** Opening RECORDS FOR THIS EXERCISE block **

theorem bProd_coeff : ∀ (m : Nat) (lo hi : Int), (hi - lo).toNat ≤ m → ∀ k : Nat,
    (((bProd lo hi).getD k 0 : Int) : ZMod 1000000007) = (fpoly lo hi).coeff k := by
  intro m
  induction m with
  | zero =>
    intro lo hi hm k
    rw [bProd, if_pos (by omega : hi ≤ lo), fpoly_empty lo hi (by omega), Polynomial.coeff_one]
    cases k with
    | zero => norm_num
    | succ j => norm_num
  | succ m ih =>
    intro lo hi hm k
    by_cases h1 : hi ≤ lo
    · rw [bProd, if_pos h1, fpoly_empty lo hi h1, Polynomial.coeff_one]
      cases k with
      | zero => norm_num
      | succ j => norm_num
    · by_cases h2 : hi = lo + 1
      · rw [bProd, if_neg h1, if_pos h2, h2, fpoly_single, Polynomial.coeff_add]
        match k with
        | 0 =>
          rw [Polynomial.coeff_X_zero, Polynomial.coeff_C_zero, zero_add]
          exact cast_emod _
        | 1 =>
          rw [Polynomial.coeff_X_one, Polynomial.coeff_C_ne_zero (by omega), add_zero]
          norm_num
        | (j+2) =>
          rw [Polynomial.coeff_X, if_neg (by omega), Polynomial.coeff_C_ne_zero (by omega)]
          norm_num
      · rw [bProd, if_neg h1, if_neg h2]
        have hmid : lo + 1 ≤ PySem.Int.floordiv (lo + hi) 2
            ∧ PySem.Int.floordiv (lo + hi) 2 + 1 ≤ hi := by
          rw [PySem.Int.floordiv_eq_ediv_of_pos (by omega : (0:Int) < 2)]
          omega
        set mid := PySem.Int.floordiv (lo + hi) 2 with hmiddef
        have hLp := bProd_length m lo mid (by omega)
        have hLq := bProd_length m mid hi (by omega)
        have hFz : ∀ i : Nat, (bProd lo mid).length ≤ i → (fpoly lo mid).coeff i = 0 := by
          intro i hi2
          exact fpoly_coeff_zero lo mid i (by omega)
        have hGz : ∀ j : Nat, (bProd mid hi).length ≤ j → (fpoly mid hi).coeff j = 0 := by
          intro j hj2
          exact fpoly_coeff_zero mid hi j (by omega)
        rw [← fpoly_mul lo mid hi (by omega) (by omega)]
        by_cases hk : k < (bProd lo mid).length + (bProd mid hi).length - 1
        · rw [show (bMul (bProd lo mid) (bProd mid hi)).getD k 0
              = ((List.range (bProd lo mid).length).foldl
                  (fun s i => if i ≤ k ∧ k - i < (bProd mid hi).length then
                    s + (bProd lo mid).getD i 0 * (bProd mid hi).getD (k - i) 0 else s) 0)
                % pvMOD from by
            simp only [bMul]
            rw [PySem.List.getD_map_range _ _ _ _ hk]]
          rw [cast_emod, foldl_if_sum _ (fun i => i ≤ k ∧ k - i < (bProd mid hi).length), Int.cast_sum]
          rw [← conv_sum (fpoly lo mid) (fpoly mid hi) (bProd lo mid).length
            (bProd mid hi).length k hFz hGz]
          apply Finset.sum_congr rfl
          intro i _
          rw [apply_ite (fun z : Int => (z : ZMod 1000000007))]
          split_ifs with h
          · rw [Int.cast_mul, ih lo mid (by omega) i, ih mid hi (by omega) (k-i)]
          · norm_num
        · rw [List.getD_eq_default _ _ (by rw [bMul_length]; omega)]
          rw [show ((0:Int) : ZMod 1000000007) = 0 from by norm_num,
            fpoly_mul lo mid hi (by omega) (by omega), fpoly_coeff_zero lo hi k (by omega)]

theorem pvPos : (0:Int) < pvMOD := by norm_num [pvMOD]

theorem cast_inj_range (a b : Int) (ha : 0 ≤ a ∧ a < pvMOD) (hb : 0 ≤ b ∧ b < pvMOD)
    (h : (a : ZMod 1000000007) = (b : ZMod 1000000007)) : a = b := by
  rw [ZMod.intCast_eq_intCast_iff] at h
  have h2 : a % (1000000007:Int) = b % (1000000007:Int) := h
  have ha' := ha
  have hb' := hb
  simp only [pvMOD] at ha' hb'
  omega

theorem pvC_range : ∀ (it : Nat) (j : Int), 0 ≤ pvC it j ∧ pvC it j < pvMOD := by
  intro it
  induction it with
  | zero =>
    intro j
    rw [pvC]
    split_ifs <;> norm_num [pvMOD]
  | succ p ih =>
    intro j
    rw [pvC]
    split_ifs
    · norm_num [pvMOD]
    · exact ⟨Int.emod_nonneg _ (by norm_num [pvMOD]), Int.emod_lt_of_pos _ pvPos⟩

theorem mainB (n count : Int) (hn : 1 ≤ n) (hc : 1 ≤ count) (hcn : count ≤ n) :
    solution_alt n count = pvC n.toNat count := by
  simp only [solution_alt]
  rw [if_neg (by omega)]
  have hlen := bProd_length (n+1-1).toNat 1 (n+1) le_rfl
  have hget : ∀ x ∈ bProd 1 (n+1), 0 ≤ x ∧ x < pvMOD :=
    bProd_mem (n+1-1).toNat 1 (n+1) le_rfl
  have hrange : 0 ≤ (bProd 1 (n+1)).getD count.toNat 0
      ∧ (bProd 1 (n+1)).getD count.toNat 0 < pvMOD := by
    by_cases h : count.toNat < (bProd 1 (n+1)).length
    · rw [List.getD_eq_getElem _ _ h]
      exact hget _ (List.getElem_mem h)
    · rw [List.getD_eq_default _ _ (by omega)]
      exact ⟨le_rfl, pvPos⟩
  apply cast_inj_range _ _ hrange ⟨(pvC_range n.toNat count).1, (pvC_range n.toNat count).2⟩
  rw [bProd_coeff (n+1-1).toNat 1 (n+1) le_rfl count.toNat]
  have h2 := pvC_cast n.toNat count.toNat
  rw [Int.toNat_of_nonneg (by omega : (0:Int) ≤ count)] at h2
  rw [h2, show ((n.toNat : Int)) + 1 = n + 1 from by omega]

-- ===== the degenerate cases =====

theorem caseA_smalln (n count : Int) (hn : n < 1) : solution n count = 0 := by
  simp only [solution]
  rw [PySem.List.pyRange_one_eq_nil (by omega)]
  simp only [List.foldl_nil]
  rfl

theorem caseA_smallcount (n count : Int) (hn : 1 ≤ n) (hc : count < 1) :
    solution n count = diagModel n n (if count < 0 then count + 101 else count) := by
  simp only [solution]
  have hrow : aRowBody count = fun dp (_ : Int) => dp := by
    funext dp i
    unfold aRowBody
    rw [PySem.List.pyRange_one_eq_nil (by omega)]
    rfl
  obtain ⟨t, ht⟩ : ∃ t : Nat, (t:Int) = n := ⟨n.toNat, by omega⟩
  subst ht
  rw [hrow, pv_foldl_const, diag_fold t, if_neg (by omega)]

-- ===== VERDICT (by name: the statement is the Claim_ definition above) =====

theorem solution_spec : Claim_unchanged_solution := by
  intro n count _ hpre hnd
  obtain ⟨h1, h2, h3, h4⟩ := hpre
  by_cases hn : n < 1
  · rw [caseA_smalln n count hn]
    simp only [solution_alt]
    rw [if_pos (by omega)]
  · push_neg at hn
    by_cases hc : count < 1
    · rw [caseA_smallcount n count hn hc]
      have hne : (if count < 0 then count + 101 else count) ≠ n := by
        by_cases h : count < 0
        · rw [if_pos h]
          intro he
          exact hnd (show D_solution n count from ⟨hn, h2, by omega⟩)
        · rw [if_neg h]
          omega
      simp only [diagModel]
      rw [if_neg (fun h => hne h.2.2), solution_alt, if_pos (by omega)]
    · push_neg at hc
      rw [mainA n count hn hc]
      by_cases hcn : count ≤ n
      · rw [mainB n count hn hc hcn]
      · simp only [solution_alt]
        rw [if_pos (by omega), pvC_gt n.toNat count (by omega)]

theorem solution_changed : Claim_changed_solution := by
  unfold Claim_changed_solution
  refine ⟨by decide, by decide, by decide, ?_, by decide, by decide⟩
  show solution 1 (-100) = 1
  rw [caseA_smallcount 1 (-100) (by omega) (by omega)]
  norm_num [diagModel]

theorem solution_tight : Claim_exact_solution := by
  intro n count _ hpre hd
  have hd' : 1 ≤ n ∧ n ≤ 100 ∧ count = n - 101 := hd
  obtain ⟨hn1, hn2, hcd⟩ := hd'
  rw [caseA_smallcount n count hn1 (by omega),
    show (if count < 0 then count + 101 else count) = n from by rw [if_pos (by omega)]; omega]
  simp only [diagModel, solution_alt]
  rw [if_pos (show 1 ≤ n ∧ n ≤ n ∧ True from ⟨hn1, le_rfl, trivial⟩), if_pos (by omega)]
  omega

** Closing RECORDS FOR THIS EXERCISE block **

TO DO » Take the lines above from the first through the one containing "by_cases h1 : hi ≤ lo" and reproduce them exactly; include nothing else.

FINAL ANSWER »
theorem bProd_coeff : ∀ (m : Nat) (lo hi : Int), (hi - lo).toNat ≤ m → ∀ k : Nat,
    (((bProd lo hi).getD k 0 : Int) : ZMod 1000000007) = (fpoly lo hi).coeff k := by
  intro m
  induction m with
  | zero =>
    intro lo hi hm k
    rw [bProd, if_pos (by omega : hi ≤ lo), fpoly_empty lo hi (by omega), Polynomial.coeff_one]
    cases k with
    | zero => norm_num
    | succ j => norm_num
  | succ m ih =>
    intro lo hi hm k
    by_cases h1 : hi ≤ lo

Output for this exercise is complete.